I envy what comes across to me as a focus on the people and their quality of life in Germany. A simple example of this is the robust public transit networks. Coming home from Germany, I found myself angered by the obvious lack of investment in similar systems in the U.S. I knew this was the case before I left but seeing it first-hand really drove the distinction home for me. This lack of investment makes it harder and harder for people to connect, see family, and thrive in a modern world. Related, was the care and emphasis put on the quality of life of its people through systems like worker rights, paid family and medical leave, and universal health care. While these items cost money and it shows in the tax rate, I don’t recall anyone from Germany saying that they wanted to do away with these systems to save some tax dollars.

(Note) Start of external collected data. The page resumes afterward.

-- the heart: greedy sweep over the sorted list = repeated global-minimum selection over the free list

theorem pv_scan_eq_loop (adj : List (Int × Int × Int)) (odd : List Int) :
    ∀ (L : List (Int × Int × Int)) (fuel : Nat) (s : PySem.Set Int)
      (ps : List (Int × Int × Int)),
      L.Pairwise (fun a b => pvLexLt b a = false) →
      (∀ s' : PySem.Set Int,
        (∀ x, PySem.Set.contains s x = true → PySem.Set.contains s' x = true) →
        ((pvPairsRec adj odd).filter (pvFree s')).Perm (L.filter (pvFree s'))) →
      (odd.filter (fun x => !PySem.Set.contains s x)).length ≤ fuel →
      pvScanA L s ps
        = pvLoopB adj fuel (odd.filter (fun x => !PySem.Set.contains s x)) ps := by
  intro L
  induction L with
  | nil =>
      intro fuel s ps _ hJ _
      have hnil : (pvPairsRec adj odd).filter (pvFree s) = [] := by
        have h := hJ s (fun _ h => h)
        simpa using h
      cases fuel with
      | zero => rfl
      | succ f =>
          simp only [pvScanA, pvLoopB]
          rw [pairsRec_filter, hnil]
          simp [pvMinLex]
  | cons e rest ih =>
      intro fuel s ps hpw hJ hfuel
      rw [List.pairwise_cons] at hpw
      obtain ⟨he, hrest⟩ := hpw
      cases hfr : pvFree s e with
      | false =>
          have hstep : pvScanA (e :: rest) s ps = pvScanA rest s ps := by
            simp only [pvScanA]
            have hfr' : (!PySem.Set.contains s e.2.1 && !PySem.Set.contains s e.2.2)
                = false := hfr
            rw [hfr']
            simp
          rw [hstep]
          apply ih fuel s ps hrest _ hfuel
          intro s' hsub
          have h := hJ s' hsub
          rwa [filter_cons_false (pvFree_antitone hsub hfr)] at h
      | true =>
          have hperm : ((pvPairsRec adj odd).filter (pvFree s)).Perm
              (e :: rest.filter (pvFree s)) := by
            have h := hJ s (fun _ h => h)
            rwa [filter_cons_true hfr] at h
          have he_mem : e ∈ (pvPairsRec adj odd).filter (pvFree s) :=
            hperm.mem_iff.mpr (List.mem_cons_self ..)
          have heDS : e ∈ pvPairsRec adj odd := (List.mem_filter.mp he_mem).1
          have hfr2 : PySem.Set.contains s e.2.1 = false
              ∧ PySem.Set.contains s e.2.2 = false := by
            have h : (!PySem.Set.contains s e.2.1 && !PySem.Set.contains s e.2.2)
                = true := hfr
            simp only [Bool.and_eq_true, Bool.not_eq_true'] at h
            exact h
          -- both endpoints survive the free filter, so the free list has ≥ 2 elements
          have hsub2 : ([e.2.1, e.2.2].filter (fun x => !PySem.Set.contains s x)).Sublist
              (odd.filter (fun x => !PySem.Set.contains s x)) :=
            (mem_pairsRec_sublist heDS).filter _
          have hfl : [e.2.1, e.2.2].filter (fun x => !PySem.Set.contains s x)
              = [e.2.1, e.2.2] := by
            rw [filter_cons_true (by show (!PySem.Set.contains s e.2.1) = true
                                     rw [hfr2.1]; rfl),
              filter_cons_true (by show (!PySem.Set.contains s e.2.2) = true
                                   rw [hfr2.2]; rfl),
              List.filter_nil]
          have hlen2 : 2 ≤ (odd.filter (fun x => !PySem.Set.contains s x)).length := by
            have := hsub2.length_le
            rw [hfl] at this
            simpa using this
          cases fuel with
          | zero => omega
          | succ f =>
              -- the global minimum of the free pairs is e
              have hne : (pvPairsRec adj odd).filter (pvFree s) ≠ [] := by
                intro h0
                rw [h0] at hperm
                exact absurd hperm.length_eq (by simp)
              obtain ⟨m, hm⟩ : ∃ m, pvMinLex ((pvPairsRec adj odd).filter (pvFree s)) = some m := by
                cases hmm : pvMinLex ((pvPairsRec adj odd).filter (pvFree s)) with
                | none => exact absurd (minLex_eq_none.mp hmm) hne
                | some m => exact ⟨m, rfl⟩
              obtain ⟨hm_mem, hm_min⟩ := minLex_spec hm
              have h1 : pvLexLt e m = false := hm_min e he_mem
              have h2 : pvLexLt m e = false := by
                rcases List.mem_cons.mp (hperm.subset hm_mem) with rfl | hmr
                · exact pvLt_irrefl m
                · exact he m (List.mem_filter.mp hmr).1
              rw [pvLe_antisymm h2 h1] at hm
              have hscan : pvScanA (e :: rest) s ps
                  = pvScanA rest (PySem.Set.add (PySem.Set.add s e.2.1) e.2.2)
                      (ps ++ [(e.2.1, e.2.2, e.1)]) := by
                simp only [pvScanA]
                have hfr' : (!PySem.Set.contains s e.2.1 && !PySem.Set.contains s e.2.2)
                    = true := hfr
                rw [hfr']
                simp
              -- the new free list is the filter by the enlarged set
              have hF' : (odd.filter (fun x => !PySem.Set.contains s x)).filter
                    (fun x => !(x == e.2.1) && !(x == e.2.2))
                  = odd.filter (fun x =>
                      !PySem.Set.contains (PySem.Set.add (PySem.Set.add s e.2.1) e.2.2) x) := by
                rw [List.filter_filter]
                apply List.filter_congr
                intro x _
                rw [setContains_add, setContains_add]
                cases PySem.Set.contains s x <;> cases hxu : x == e.2.1 <;>
                  cases hxv : x == e.2.2 <;> simp
              have hloop : pvLoopB adj (f+1) (odd.filter (fun x => !PySem.Set.contains s x)) ps
                  = pvLoopB adj f (odd.filter (fun x =>
                      !PySem.Set.contains (PySem.Set.add (PySem.Set.add s e.2.1) e.2.2) x))
                      (ps ++ [(e.2.1, e.2.2, e.1)]) := by
                simp only [pvLoopB]
                rw [if_neg (by omega), pairsRec_filter, hm]
                exact congrArg
                  (fun l => pvLoopB adj f l (ps ++ [(e.2.1, e.2.2, e.1)])) hF'
              rw [hscan, hloop]
              have hsub1 : ∀ x, PySem.Set.contains s x = true →
                  PySem.Set.contains (PySem.Set.add (PySem.Set.add s e.2.1) e.2.2) x = true :=
                fun x hx => setContains_add_mono (setContains_add_mono hx)
              apply ih f _ _ hrest
              · intro s'' hsub3
                have h := hJ s'' (fun x hx => hsub3 x (hsub1 x hx))
                have hfe : pvFree s'' e = false := by
                  have hc : PySem.Set.contains s'' e.2.1 = true :=
                    hsub3 _ (setContains_add_mono (setContains_add_self s e.2.1))
                  unfold pvFree
                  rw [hc]
                  rfl
                rwa [filter_cons_false hfe] at h
              · -- each round removes e.2.1 from the free list, so it strictly shrinks
                have hu_mem : e.2.1 ∈ odd.filter (fun x => !PySem.Set.contains s x) := by
                  have : e.2.1 ∈ [e.2.1, e.2.2] := by simp
                  rw [← hfl] at this
                  exact hsub2.mem this
                have hdrop := length_filter_lt_self
                  (q := fun x => !(x == e.2.1) && !(x == e.2.2)) (by simp) hu_mem
                rw [hF'] at hdrop
                omega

While this is changing due to the increase in the number of refugees in Germany, the lack of diversity in many of the places we went was clear. While there may be more overall diversity in the U.S., both countries still lack diversity in positions of power and decision-making. This may hinder the future development of both nations as societies become more global.
As some of the ideas presented above suggest, I am focused on how to take advantage of the new knowledge and experiences this exchange has provided me. How do we ensure this trip isn’t relegated to just a memory, but how do we take action on the learning that took place? While the memories will serve us well in being more open and willing to engage different cultures, especially for me Germany’s, to me the real value is in what comes next. The American Council on Germany has done a world-class job in conducting this exchange and providing the platform for those ideas to flourish. Now we, as participants, must take the lead on the next steps.
Bruce Clark serves as the Executive Director of Digital Charlotte, an initiative of the Knight School of Communication at Queens University. In this role he leads an effort to empower community organizations to engage in the work of digital and media literacy.